Yitro: Giving Permission

Copyright Neal Joseph Loevinger 2010

Torah Portion Yitro : Shmot/Exodus 18:1-20:23

In Yitro, Moshe begins his leadership of a people in transition and brings them to Sinai, where they have a tremendous revelation of Torah.

Shalom Friends!

Here’s hoping those mid-Atlantic-seaboard readers are not going to be unduly stressed by the snow- something that is, at least on the East Coast, temporary. (Snow melts, after all, especially in Maryland, if childhood memories are accurate.)

Well, snow falls from the heavens to the earth but our haftarah this week has an image going the other direction. As the Torah portion, Yitro, tells the story of the revelation at Sinai, the haftarah tells the story of the prophet Yeshayahu [Isaiah] who was commissioned amidst a vision of the heavenly Throne:

“In the year that King Uzziah died, I beheld my Lord seated on a high and lofty throne; and the skirts of God’s robe filled the Temple.  Seraphs stood in attendance on the Holy One. . Each of them had six wings: with two he covered his face, with two he covered his legs, and with two he would fly. And one would call to the other:

‘Holy, holy, holy!
The Lord of Hosts!
God’s presence fills all the earth! ” (Yeshayahu 6:1-3)

Many readers will recognize this phrase from the morning and afternoon prayers: it is a key phrase of the kedushah part of the Amidah [standing prayer], and is also quoted earlier in the morning liturgy, before the Shma. In that earlier section, Yeshayahu’s vision of the angels calling to each other is richly imagined as choruses of expansive praise, during which they:
. . . . ” accept from each other the yoke of the kingdom of heaven and give each other permission to to praise their Creator, with open spirit, pure speech and sacred song.” [Translation mine.]

Now, why would we describe the angels as encouraging each other before calling out to God as “holy, holy, holy?” What’s the point of imagining angelic religious sociology in the middle of our davenning? [Yiddish for praying the liturgy.]

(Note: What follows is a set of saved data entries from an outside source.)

-- pv_equiv track=rewrite | github.com/PootisHunter/Coding-Work | Python/Ninjalaskuri.py | laske_ninjat
-- ===== SOURCE A (Python) =====
-- def laske_ninjat(x, y, rakenne):
--     n = 0
--     leveys = max(len(l) for l in rakenne)
--     for b, _ in enumerate(reversed(rakenne)):
--         for a in (k for k in range(leveys) if 0 <= x < leveys):
--             if a in (x-1, x, x+1):
--                 if b in (y-1, y, y+1):
--                     if rakenne[b][a] == "N":
--                         n += 1
--     return n
-- ===== SOURCE B (Python) =====
-- def laske_ninjat(x, y, rakenne):
--     # Count 'N' cells in the 3x3 neighborhood of column x, row y,
--     # by indexing only the up-to-9 neighbor cells (A scans the whole grid).
--     leveys = max(len(l) for l in rakenne)
--     if not 0 <= x < leveys:
--         return 0
--     n = 0
--     for b in range(max(y - 1, 0), min(y + 2, len(rakenne))):
--         rivi = rakenne[b]
--         for a in range(max(x - 1, 0), min(x + 2, leveys)):
--             if rivi[a] == "N":
--                 n += 1
--     return n
-- ===== Notes on version B (the rewrite author's own statement) =====
-- stated objective: faster
-- what changed: Instead of scanning every cell of the whole grid with membership tests, B directly iterates over the clipped 3x3 neighborhood ranges, doing O(1) cell reads after an O(rows) width computation.
import Mathlib
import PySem

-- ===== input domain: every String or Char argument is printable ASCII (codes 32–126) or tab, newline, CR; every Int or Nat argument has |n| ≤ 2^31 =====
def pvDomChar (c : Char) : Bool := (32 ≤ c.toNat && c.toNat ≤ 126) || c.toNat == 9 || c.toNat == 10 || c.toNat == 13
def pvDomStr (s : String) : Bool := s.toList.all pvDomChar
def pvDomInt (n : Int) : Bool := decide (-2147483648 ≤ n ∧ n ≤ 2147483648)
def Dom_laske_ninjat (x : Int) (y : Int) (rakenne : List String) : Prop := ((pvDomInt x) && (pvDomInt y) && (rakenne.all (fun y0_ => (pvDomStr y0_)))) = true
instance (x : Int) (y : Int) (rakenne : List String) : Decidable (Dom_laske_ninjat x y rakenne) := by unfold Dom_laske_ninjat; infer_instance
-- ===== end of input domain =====

-- B replaces A's full-grid scan by direct iteration over the clipped 3x3 neighborhood (faster; return value only, no side effects).

-- shared helper: leveys = max(len(l) for l in rakenne)  (Python max raises on [], excluded by Pre_)
def pvLeveys (rakenne : List String) : Int :=
  (PySem.List.max? (rakenne.map (fun l => PySem.Str.len l)) (fun v => v)).getD 0

-- ===== PORT A =====
-- rakenne[b][a] == "N": one-char string comparison, exact as Char equality; indexing totalized
-- with getD defaults, Pre_ guarantees the Python indexing never raises.
def laske_ninjat (x : Int) (y : Int) (rakenne : List String) : Int :=
  let leveys := pvLeveys rakenne
  (PySem.List.enumerate rakenne.reverse 0).foldl
    (fun n bp =>
      ((PySem.List.pyRange 0 leveys 1).filter (fun _ => decide (0 ≤ x ∧ x < leveys))).foldl
        (fun n a =>
          if a = x - 1 ∨ a = x ∨ a = x + 1 then
            if bp.1 = y - 1 ∨ bp.1 = y ∨ bp.1 = y + 1 then
              if (PySem.Str.pyGet? (PySem.List.pyGetD rakenne bp.1 "") a).getD ' ' = 'N' then n + 1
              else n
            else n
          else n)
        n)
    0

-- ===== PORT B =====
def laske_ninjat_alt (x : Int) (y : Int) (rakenne : List String) : Int :=
  let leveys := pvLeveys rakenne
  if 0 ≤ x ∧ x < leveys then
    (PySem.List.pyRange (max (y - 1) 0) (min (y + 2) (rakenne.length : Int)) 1).foldl
      (fun n b =>
        (PySem.List.pyRange (max (x - 1) 0) (min (x + 2) leveys) 1).foldl
          (fun n a =>
            if (PySem.Str.pyGet? (PySem.List.pyGetD rakenne b "") a).getD ' ' = 'N' then n + 1
            else n)
          n)
      0
  else 0

-- ===== PRECONDITION & SPEC =====
-- Pre_ excludes exactly the inputs where Python A raises: the empty grid (max() of an empty
-- sequence, ValueError) and ragged grids where A indexes a neighbor column beyond a shorter
-- row's length (IndexError).
def Pre_laske_ninjat (x : Int) (y : Int) (rakenne : List String) : Prop :=
  rakenne ≠ [] ∧
  (0 ≤ x → x < pvLeveys rakenne →
    ∀ b ∈ List.range rakenne.length,
      ((b : Int) = y - 1 ∨ (b : Int) = y ∨ (b : Int) = y + 1) →
      ∀ a ∈ ([x - 1, x, x + 1] : List Int), 0 ≤ a → a < pvLeveys rakenne →
        a < PySem.Str.len (PySem.List.pyGetD rakenne (b : Int) ""))
instance (x : Int) (y : Int) (rakenne : List String) : Decidable (Pre_laske_ninjat x y rakenne) := by
  unfold Pre_laske_ninjat; infer_instance

def pvWitness_laske_ninjat : Int × Int × List String := (1, 0, ["N.N", ".N.", "NNN"])

def Spec_laske_ninjat (x : Int) (y : Int) (rakenne : List String) (out : Int) : Prop := out = laske_ninjat_alt x y rakenne
instance (x : Int) (y : Int) (rakenne : List String) (out : Int) : Decidable (Spec_laske_ninjat x y rakenne out) := by unfold Spec_laske_ninjat; infer_instance

-- ===== CLAIM (what is proved, stated in full; the proofs are below) =====
def Claim_equal_laske_ninjat : Prop := ∀ (x : Int) (y : Int) (rakenne : List String), Dom_laske_ninjat x y rakenne → Pre_laske_ninjat x y rakenne → Spec_laske_ninjat x y rakenne (laske_ninjat x y rakenne)

-- ===== LEMMAS AND PROOFS =====

-- filtering an integer range by an interval test clips the range
theorem pv_filter_pyRange_interval (u v : Int) :
    ∀ (n : Nat) (lo hi : Int), hi - lo ≤ (n : Int) →
    (PySem.List.pyRange lo hi 1).filter (fun a => decide (u ≤ a ∧ a < v))
      = PySem.List.pyRange (max u lo) (min v hi) 1 := by
  intro n
  induction n with
  | zero =>
    intro lo hi h
    rw [PySem.List.pyRange_one_eq_nil (by omega), PySem.List.pyRange_one_eq_nil (by omega)]
    rfl
  | succ m ih =>
    intro lo hi h
    by_cases hlh : lo < hi
    · rw [PySem.List.pyRange_one_cons hlh, List.filter_cons, ih (lo + 1) hi (by omega)]
      by_cases hin : u ≤ lo ∧ lo < v
      · simp only [decide_eq_true hin, if_true]
        rw [show max u (lo + 1) = lo + 1 by omega, show max u lo = lo by omega]
        exact (PySem.List.pyRange_one_cons (by omega)).symm
      · simp only [decide_eq_false hin, Bool.false_eq_true, if_false]
        by_cases hu : lo < u
        · rw [show max u (lo + 1) = max u lo by omega]
        · rw [PySem.List.pyRange_one_eq_nil (show min v hi ≤ max u (lo + 1) by omega),
            PySem.List.pyRange_one_eq_nil (show min v hi ≤ max u lo by omega)]
    · rw [PySem.List.pyRange_one_eq_nil (by omega), PySem.List.pyRange_one_eq_nil (by omega)]
      rfl

theorem pv_sum_map_ite (l : List Int) (p : Int → Prop) [DecidablePred p] (f : Int → Int) :
    (l.map (fun b => if p b then f b else 0)).sum
      = ((l.filter (fun b => decide (p b))).map f).sum := by
  induction l with
  | nil => rfl
  | cons hd tl ih =>
    by_cases hp : p hd <;> simp [hp, ih]

-- A's outer loop: enumerate(reversed(xs)) with only the counter used is a loop over row indices
theorem pv_foldl_enumerate_fst {α β : Type} (xs : List α) (g : β → Int → β) (init : β) :
    (PySem.List.enumerate xs 0).foldl (fun n bp => g n bp.1) init
      = (PySem.List.pyRange 0 (xs.length : Int) 1).foldl g init := by
  have h := PySem.List.map_fst_enumerate xs 0
  calc (PySem.List.enumerate xs 0).foldl (fun n bp => g n bp.1) init
      = ((PySem.List.enumerate xs 0).map (fun bp => bp.1)).foldl g init := by rw [List.foldl_map]
    _ = (PySem.List.pyRange 0 (xs.length : Int) 1).foldl g init := by rw [h, zero_add]

-- per-row counting: A's inner pass over the whole width, reduced to a clipped countP
theorem pv_inner_eq (x y b : Int) (rakenne : List String) (L : Int) (n : Int) :
    (PySem.List.pyRange 0 L 1).foldl
      (fun n a =>
        if a = x - 1 ∨ a = x ∨ a = x + 1 then
          if b = y - 1 ∨ b = y ∨ b = y + 1 then
            if (PySem.Str.pyGet? (PySem.List.pyGetD rakenne b "") a).getD ' ' = 'N' then n + 1
            else n
          else n
        else n)
      n
    = n + (((PySem.List.pyRange 0 L 1).countP
        (fun a => decide ((a = x - 1 ∨ a = x ∨ a = x + 1) ∧ (b = y - 1 ∨ b = y ∨ b = y + 1) ∧
          (PySem.Str.pyGet? (PySem.List.pyGetD rakenne b "") a).getD ' ' = 'N'))) : Int) := by
  have hfun : (fun (n a : Int) =>
        if a = x - 1 ∨ a = x ∨ a = x + 1 then
          if b = y - 1 ∨ b = y ∨ b = y + 1 then
            if (PySem.Str.pyGet? (PySem.List.pyGetD rakenne b "") a).getD ' ' = 'N' then n + 1
            else n
          else n
        else n)
      = fun (n a : Int) =>
        if ((a = x - 1 ∨ a = x ∨ a = x + 1) ∧ (b = y - 1 ∨ b = y ∨ b = y + 1) ∧
            (PySem.Str.pyGet? (PySem.List.pyGetD rakenne b "") a).getD ' ' = 'N') then n + 1
        else n := by
    funext n a
    split_ifs <;> first | rfl | tauto
  rw [hfun, PySem.List.foldl_ite_add_one]

theorem pv_countP_clip (x b : Int) (rakenne : List String) (L : Int) :
    ((PySem.List.pyRange 0 L 1).countP
        (fun a => decide ((a = x - 1 ∨ a = x ∨ a = x + 1) ∧
          (PySem.Str.pyGet? (PySem.List.pyGetD rakenne b "") a).getD ' ' = 'N')))
      = ((PySem.List.pyRange (max (x - 1) 0) (min (x + 2) L) 1).countP
          (fun a => decide ((PySem.Str.pyGet? (PySem.List.pyGetD rakenne b "") a).getD ' ' = 'N'))) := by
  have hfun : (fun (a : Int) => decide ((a = x - 1 ∨ a = x ∨ a = x + 1) ∧
          (PySem.Str.pyGet? (PySem.List.pyGetD rakenne b "") a).getD ' ' = 'N'))
      = fun a => decide ((PySem.Str.pyGet? (PySem.List.pyGetD rakenne b "") a).getD ' ' = 'N')
          && decide (x - 1 ≤ a ∧ a < x + 2) := by
    funext a
    by_cases ht : a = x - 1 ∨ a = x ∨ a = x + 1
    · have h2 : x - 1 ≤ a ∧ a < x + 2 := by omega
      by_cases hc : (PySem.Str.pyGet? (PySem.List.pyGetD rakenne b "") a).getD ' ' = 'N'
      · rw [decide_eq_true (And.intro ht hc), decide_eq_true hc, decide_eq_true h2]
        rfl
      · rw [decide_eq_false (fun hh => hc hh.2), decide_eq_false hc, Bool.false_and]
    · have h2 : ¬(x - 1 ≤ a ∧ a < x + 2) := by omega
      rw [decide_eq_false (fun hh => ht hh.1), decide_eq_false h2, Bool.and_false]
  rw [hfun, ← List.countP_filter,
    pv_filter_pyRange_interval (x - 1) (x + 2) L.toNat 0 L (by omega)]

-- ===== VERDICT (by name: the statement is the Claim_ definition above) =====
theorem laske_ninjat_spec : Claim_equal_laske_ninjat := by
  intro x y rakenne _ _
  unfold Spec_laske_ninjat laske_ninjat laske_ninjat_alt
  by_cases h : 0 ≤ x ∧ x < pvLeveys rakenne
  · -- x inside the width: both sides count the clipped neighborhood
    rw [if_pos h]
    have hfilter : (PySem.List.pyRange 0 (pvLeveys rakenne) 1).filter
        (fun _ => decide (0 ≤ x ∧ x < pvLeveys rakenne)) = PySem.List.pyRange 0 (pvLeveys rakenne) 1 := by
      simp [decide_eq_true h]
    simp only [hfilter]
    -- outer loop of A: enumerate(reversed(...)) only uses the counter b
    rw [pv_foldl_enumerate_fst rakenne.reverse
      (fun n b =>
        (PySem.List.pyRange 0 (pvLeveys rakenne) 1).foldl
          (fun n a =>
            if a = x - 1 ∨ a = x ∨ a = x + 1 then
              if b = y - 1 ∨ b = y ∨ b = y + 1 then
                if (PySem.Str.pyGet? (PySem.List.pyGetD rakenne b "") a).getD ' ' = 'N' then n + 1
                else n
              else n
            else n)
          n)
      0, List.length_reverse]
    -- collapse A's inner loop to a countP
    rw [show (fun (n b : Int) =>
        (PySem.List.pyRange 0 (pvLeveys rakenne) 1).foldl
          (fun n a =>
            if a = x - 1 ∨ a = x ∨ a = x + 1 then
              if b = y - 1 ∨ b = y ∨ b = y + 1 then
                if (PySem.Str.pyGet? (PySem.List.pyGetD rakenne b "") a).getD ' ' = 'N' then n + 1
                else n
              else n
            else n)
          n)
      = fun (n b : Int) => n + (((PySem.List.pyRange 0 (pvLeveys rakenne) 1).countP
          (fun a => decide ((a = x - 1 ∨ a = x ∨ a = x + 1) ∧ (b = y - 1 ∨ b = y ∨ b = y + 1) ∧
            (PySem.Str.pyGet? (PySem.List.pyGetD rakenne b "") a).getD ' ' = 'N'))) : Int)
      from funext fun n => funext fun b => pv_inner_eq x y b rakenne (pvLeveys rakenne) n]
    -- collapse B's inner loop to a countP
    rw [show (fun (n b : Int) =>
        (PySem.List.pyRange (max (x - 1) 0) (min (x + 2) (pvLeveys rakenne)) 1).foldl
          (fun n a =>
            if (PySem.Str.pyGet? (PySem.List.pyGetD rakenne b "") a).getD ' ' = 'N' then n + 1
            else n)
          n)
      = fun (n b : Int) => n + (((PySem.List.pyRange (max (x - 1) 0) (min (x + 2) (pvLeveys rakenne)) 1).countP
          (fun a => decide ((PySem.Str.pyGet? (PySem.List.pyGetD rakenne b "") a).getD ' ' = 'N'))) : Int)
      from funext fun n => funext fun b => PySem.List.foldl_ite_add_one _ _ _]
    rw [PySem.List.foldl_add, PySem.List.foldl_add, zero_add, zero_add]
    -- A's per-row count: zero unless b is a neighbor row, else the clipped count
    rw [show (fun b : Int => (((PySem.List.pyRange 0 (pvLeveys rakenne) 1).countP
          (fun a => decide ((a = x - 1 ∨ a = x ∨ a = x + 1) ∧ (b = y - 1 ∨ b = y ∨ b = y + 1) ∧
            (PySem.Str.pyGet? (PySem.List.pyGetD rakenne b "") a).getD ' ' = 'N'))) : Int))
      = fun b : Int => if (b = y - 1 ∨ b = y ∨ b = y + 1) then
          (((PySem.List.pyRange (max (x - 1) 0) (min (x + 2) (pvLeveys rakenne)) 1).countP
            (fun a => decide ((PySem.Str.pyGet? (PySem.List.pyGetD rakenne b "") a).getD ' ' = 'N'))) : Int)
        else 0
      from funext fun b => by
        by_cases hb : b = y - 1 ∨ b = y ∨ b = y + 1
        · rw [if_pos hb, ← pv_countP_clip x b rakenne (pvLeveys rakenne)]
          congr 1
          apply List.countP_congr
          intro a _
          simp only [decide_eq_true_eq]
          tauto
        · rw [if_neg hb]
          have hz : ((PySem.List.pyRange 0 (pvLeveys rakenne) 1).countP
              (fun a => decide ((a = x - 1 ∨ a = x ∨ a = x + 1) ∧ (b = y - 1 ∨ b = y ∨ b = y + 1) ∧
                (PySem.Str.pyGet? (PySem.List.pyGetD rakenne b "") a).getD ' ' = 'N'))) = 0 := by
            apply List.countP_eq_zero.mpr
            intro a _
            simp [hb]
          rw [hz]
          rfl]
    rw [pv_sum_map_ite (PySem.List.pyRange 0 (rakenne.length : Int) 1)
      (fun b : Int => b = y - 1 ∨ b = y ∨ b = y + 1)
      (fun b : Int => (((PySem.List.pyRange (max (x - 1) 0) (min (x + 2) (pvLeveys rakenne)) 1).countP
        (fun a => decide ((PySem.Str.pyGet? (PySem.List.pyGetD rakenne b "") a).getD ' ' = 'N'))) : Int))]
    rw [show (fun b : Int => decide (b = y - 1 ∨ b = y ∨ b = y + 1))
        = (fun b : Int => decide (y - 1 ≤ b ∧ b < y + 2))
      from funext fun b => decide_eq_decide.mpr (by omega)]
    rw [pv_filter_pyRange_interval (y - 1) (y + 2) rakenne.length 0 (rakenne.length : Int) (by omega)]
  · -- x outside the width: A's generator is empty, B returns 0
    rw [if_neg h]
    have hfilter : (PySem.List.pyRange 0 (pvLeveys rakenne) 1).filter
        (fun _ => decide (0 ≤ x ∧ x < pvLeveys rakenne)) = [] := by
      simp [decide_eq_false h]
    simp only [hfilter, List.foldl_nil, PySem.List.foldl_ignore]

To some, this passage may be a praise of the heavens but I think it’s all about what happens here on Earth- for aren’t we, the earthly community, the ones calling out “holy, holy, holy, the whole earth is full of God’s glory?” That is- the image of the angels is really about creating sacred communities among humans, who too often put each other down for being “too religious” rather than “giving permission” for each person to praise in their own pure song. To me, the image of the heavenly chorus is all about getting us to think about the real live people sitting in the seats of the sanctuary- how do we give or take away permission to pray deeply and authentically?

How do we- each of us in the synagogue- offer each other and accept from each other the spiritual orientation that Judaism calls “the yoke of the kingdom of heaven?” Are we humble enough to accept it from another, and are we generous enough to offer it?

These questions, to me, link the Torah portion- in which the Israelites receive Torah at Sinai- to our haftarah and our prayerbook, because ultimately Torah is only received among particular people in real communities. We can, if we wish, be like the angels in creating communities unafraid of spiritual vitality- communities in which we see the Divine Presence “filling the earth” precisely because we begin by seeing it in each other.